At the time of the writing Rodrigues was concerned with the question of whether or not Brazil could become a modern nation and relatedly whether thousands of formerly enslaved peoples could become healthy, contributing citizens of the new social order. ​”We can only speak of the Brazilian people from a political point of view,” wrote Rodriguez in the introduction to his study of Lucas de Feira. “From an anthropological or sociological point of view,” he continued, “much time will have to pass before we can consider there to be a unified population in Brazil.” 2  It was a blunt, unsparing prognosis for the state of the nation only seven years after slavery had officially ended in the country. Yet unlike many who espoused similarly pessimistic views about the capacity of Africans and African descendants to become “Brazilian” (or Chilean or Peruvian or American or you pick a country), Rodrigues laid a significant portion of the blame at the feet of slavery itself.

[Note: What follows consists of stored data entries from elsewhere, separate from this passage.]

-- pv_equiv track=rewrite | github.com/wainnyta/kujira | src/services/backtesting.py | _calculate_consecutive_wins
-- ===== SOURCE A (Python) =====
-- from typing import Dict, List, Optional, Tuple
--
-- def _calculate_consecutive_wins(trades: List[Dict]) -> int:
--     """Calculate maximum consecutive winning trades"""
--     max_consecutive = 0
--     current_consecutive = 0
--
--     for trade in trades:
--         if trade.get('pnl', 0) > 0:
--             current_consecutive += 1
--             max_consecutive = max(max_consecutive, current_consecutive)
--         else:
--             current_consecutive = 0
--
--     return max_consecutive
-- ===== SOURCE B (Python) =====
-- from itertools import groupby
-- from typing import Dict, List
--
-- def _calculate_consecutive_wins(trades: List[Dict]) -> int:
--     """Calculate maximum consecutive winning trades"""
--     wins = [trade.get('pnl', 0) > 0 for trade in trades]
--     return max((len(list(g)) for k, g in groupby(wins) if k), default=0)
-- ===== Notes on version B (the rewrite author's own statement) =====
-- stated objective: idiomatic
-- what changed: Replaces the running current/max accumulator loop with a group-then-reduce pipeline: map trades to win booleans, partition into maximal runs with itertools.groupby, and take the max length of the True runs (default 0).
import Mathlib
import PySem

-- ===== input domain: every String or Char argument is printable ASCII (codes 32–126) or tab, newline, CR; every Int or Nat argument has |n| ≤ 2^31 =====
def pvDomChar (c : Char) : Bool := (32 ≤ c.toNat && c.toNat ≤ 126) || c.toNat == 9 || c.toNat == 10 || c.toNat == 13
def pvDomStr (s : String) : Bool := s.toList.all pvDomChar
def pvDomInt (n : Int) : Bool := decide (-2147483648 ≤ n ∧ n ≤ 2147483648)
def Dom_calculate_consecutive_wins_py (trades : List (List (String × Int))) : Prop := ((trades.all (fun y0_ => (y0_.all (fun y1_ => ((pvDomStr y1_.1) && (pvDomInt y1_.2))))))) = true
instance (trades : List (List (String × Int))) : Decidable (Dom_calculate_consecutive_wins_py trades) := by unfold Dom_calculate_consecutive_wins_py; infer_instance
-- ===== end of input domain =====

-- B replaces A's running current/max accumulator with a group-then-reduce pipeline (map to win booleans, group maximal runs, max length of True runs); same return value, idiomatic decomposition.
-- ===== PORT A =====
def calculate_consecutive_wins_py (trades : List (List (String × Int))) : Int :=
  let s := trades.foldl
    (fun (s : Int × Int) trade =>
      if (PySem.Dict.mk trade).getD "pnl" 0 > 0 then
        (max s.1 (s.2 + 1), s.2 + 1)
      else
        (s.1, (0 : Int)))
    ((0 : Int), (0 : Int))
  s.1

-- ===== PORT B =====
-- itertools.groupby: maximal runs of equal elements, left to right (exact)
def pvRunsAux (k : Bool) (n : Nat) : List Bool → List (Bool × Nat)
  | [] => [(k, n)]
  | b :: rest => if b = k then pvRunsAux k (n + 1) rest else (k, n) :: pvRunsAux b 1 rest

def pvRuns : List Bool → List (Bool × Nat)
  | [] => []
  | b :: rest => pvRunsAux b 1 rest

def calculate_consecutive_wins_py_alt (trades : List (List (String × Int))) : Int :=
  let wins := trades.map (fun trade => decide ((PySem.Dict.mk trade).getD "pnl" 0 > 0))
  -- max(..., default=0) over the lengths of the True groups
  (((pvRuns wins).filter (·.1)).map (fun p => (p.2 : Int))).foldl max 0

-- ===== PRECONDITION & SPEC =====
def Spec_calculate_consecutive_wins_py (trades : List (List (String × Int))) (out : Int) : Prop := out = calculate_consecutive_wins_py_alt trades
instance (trades : List (List (String × Int))) (out : Int) : Decidable (Spec_calculate_consecutive_wins_py trades out) := by unfold Spec_calculate_consecutive_wins_py; infer_instance

-- ===== CLAIM (what is proved, stated in full; the proofs are below) =====
def Claim_equal_calculate_consecutive_wins_py : Prop := ∀ (trades : List (List (String × Int))), Dom_calculate_consecutive_wins_py trades → Spec_calculate_consecutive_wins_py trades (calculate_consecutive_wins_py trades)

-- ===== LEMMAS AND PROOFS =====

-- the "best run, with the current streak cur feeding the leading run" reference value
def pvR (cur : Int) : List Bool → Int
  | [] => 0
  | true :: t => max (cur + 1) (pvR (cur + 1) t)
  | false :: t => pvR 0 t

theorem pvR_nonneg (l : List Bool) : ∀ cur : Int, 0 ≤ pvR cur l := by
  induction l with
  | nil => intro cur; simp [pvR]
  | cons b t ih =>
    intro cur
    cases b with
    | true => have := ih (cur + 1); simp only [pvR]; omega
    | false => exact ih 0

def pvStep (s : Int × Int) (b : Bool) : Int × Int :=
  if b then (max s.1 (s.2 + 1), s.2 + 1) else (s.1, 0)

theorem foldl_pvStep (l : List Bool) : ∀ (mx cur : Int), 0 ≤ mx →
    (l.foldl pvStep (mx, cur)).1 = max mx (pvR cur l) := by
  induction l with
  | nil => intro mx cur h; simp [pvR, max_eq_left h]
  | cons b t ih =>
    intro mx cur h
    cases b with
    | true =>
      have h' : 0 ≤ max mx (cur + 1) := by omega
      simp only [List.foldl_cons, pvStep, if_true]
      rw [ih _ _ h', pvR, max_assoc]
    | false =>
      simp only [List.foldl_cons, pvStep, Bool.false_eq_true, if_false]
      rw [ih _ _ h, pvR]

-- B's max-of-True-run-lengths value for a group list
def pvBest (gs : List (Bool × Nat)) : Int :=
  ((gs.filter (·.1)).map (fun p => (p.2 : Int))).foldl max 0

theorem foldl_max_acc (l : List Int) : ∀ a : Int, 0 ≤ a → l.foldl max a = max a (l.foldl max 0) := by
  induction l with
  | nil => intro a h; simp [max_eq_left h]
  | cons x t ih =>
    intro a h
    simp only [List.foldl_cons]
    rw [ih _ (by omega), ih (max 0 x) (by omega)]
    omega

theorem foldl_max_nonneg (l : List Int) : 0 ≤ l.foldl max 0 := by
  induction l with
  | nil => simp
  | cons x t ih => simp only [List.foldl_cons]; rw [foldl_max_acc _ _ (by omega)]; omega

theorem pvBest_cons (k : Bool) (n : Nat) (gs : List (Bool × Nat)) :
    pvBest ((k, n) :: gs) = max (if k then (n : Int) else 0) (pvBest gs) := by
  cases k with
  | true =>
    simp only [pvBest, List.filter_cons, if_true, List.map_cons, List.foldl_cons,
      if_true]
    rw [foldl_max_acc _ _ (by positivity)]
    simp
  | false =>
    simp only [pvBest, List.filter_cons]
    have h := foldl_max_nonneg ((gs.filter (·.1)).map (fun p => (p.2 : Int)))
    simp only [Bool.false_eq_true, if_false]
    omega

theorem pvBest_runsAux (t : List Bool) : ∀ (k : Bool) (n : Nat),
    pvBest (pvRunsAux k n t) =
      max (if k then (n : Int) else 0) (pvR (if k then (n : Int) else 0) t) := by
  induction t with
  | nil =>
    intro k n
    cases k <;> simp [pvRunsAux, pvBest, pvR]
  | cons b rest ih =>
    intro k n
    by_cases hb : b = k
    · subst hb
      simp only [pvRunsAux, if_true]
      rw [ih b (n + 1)]
      cases b with
      | true =>
        simp only [if_true, pvR]
        have := pvR_nonneg rest ((n : Int) + 1)
        push_cast
        omega
      | false =>
        simp [pvR]
    · simp only [pvRunsAux, if_neg hb]
      rw [pvBest_cons, ih b 1]
      cases k with
      | true =>
        have hb' : b = false := by cases b; rfl; exact absurd rfl hb
        subst hb'
        simp only [if_true, Bool.false_eq_true, if_false, pvR]
        have := pvR_nonneg rest 0
        omega
      | false =>
        have hb' : b = true := by cases b; exact absurd rfl hb; rfl
        subst hb'
        simp only [Bool.false_eq_true, if_false, if_true, pvR, Nat.cast_one, zero_add]

theorem pvBest_runs (l : List Bool) : pvBest (pvRuns l) = max 0 (pvR 0 l) := by
  cases l with
  | nil => simp [pvRuns, pvBest, pvR]
  | cons b t =>
    simp only [pvRuns]
    rw [pvBest_runsAux t b 1]
    cases b with
    | true =>
      simp only [if_true, pvR, Nat.cast_one, zero_add]
      have := pvR_nonneg t 1
      omega
    | false =>
      simp [pvR]

-- ===== VERDICT (by name: the statement is the Claim_ definition above) =====
theorem calculate_consecutive_wins_py_spec : Claim_equal_calculate_consecutive_wins_py := by
  intro trades _
  unfold Spec_calculate_consecutive_wins_py calculate_consecutive_wins_py calculate_consecutive_wins_py_alt
  have hfun : (fun (s : Int × Int) trade =>
        if (PySem.Dict.mk trade).getD "pnl" 0 > 0 then (max s.1 (s.2 + 1), s.2 + 1)
        else (s.1, (0 : Int)))
      = (fun (s : Int × Int) (trade : List (String × Int)) =>
          pvStep s (decide ((PySem.Dict.mk trade).getD "pnl" 0 > 0))) := by
    funext s trade
    by_cases h : (PySem.Dict.mk trade).getD "pnl" 0 > 0 <;> simp [pvStep, h]
  have hmf : trades.foldl
      (fun (s : Int × Int) trade => pvStep s (decide ((PySem.Dict.mk trade).getD "pnl" 0 > 0)))
      ((0 : Int), (0 : Int))
      = (trades.map (fun trade => decide ((PySem.Dict.mk trade).getD "pnl" 0 > 0))).foldl
          pvStep ((0 : Int), (0 : Int)) := by
    rw [List.foldl_map]
  simp only [hfun, hmf]
  rw [foldl_pvStep _ _ _ le_rfl]
  exact (pvBest_runs _).symm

The “madness “of black people for Rodrigues was a cause of historically created conditions in the Americas, and resistance to the process of enslavement was no less psychologically damaging than acquiescence or resignation. For individuals like Lucas de Feira, theft, pillage, and violent conflict became ever present options in a fugitive existence that grew from being a method of survival to becoming a routinized mode of existence. And this was not a unique or exceptional form of madness. It was the lot of all maroons to exist and indeed prosper on both the fringes and even in the midst of colonial societies. 3  There was thus always the latent potential for the those who had run away from slavery, and who were already criminalized as a fugitive and understood as mentally unstable for this very desire to become free, to express the effects of living with this psychological duress by embracing the expectation of “criminality.” As Rodrigues himself stated, Lucas may have become “a habitual criminal,” however “the psychological causes of [this] should not be difficult to trace.” Under such conditions, was Lucas de Feira’s criminality explained more by the supposed “sanguinary tendencies” of blacks or by the logic of slavery that structured social relations and informed the range of black mobility? 4

My principal concern since first encountering this incident has been with this relationship between madness, race, and freedom in the post-emancipation era. Of course imperial officials, traders, and colonists had been trucking in discourses about the wild and crazed nature of Africans and their descendants well before the 19th century. They had in fact filled no shortage of books with these kinds of claims since at least the 16th century, when shipments of black flesh to the America’s grew into a full sail business and profiteers felt the need to offer more than one justification for perfecting the production of inhumanity. Still there was something qualitatively different about the ways in which blackness and madness were being related to each other and being experienced by people of African descent in the late nineteenth and early twentieth century, something different that couldn’t be reduced to the fact that madness had become a professionalized discourse of medicine and surveillance.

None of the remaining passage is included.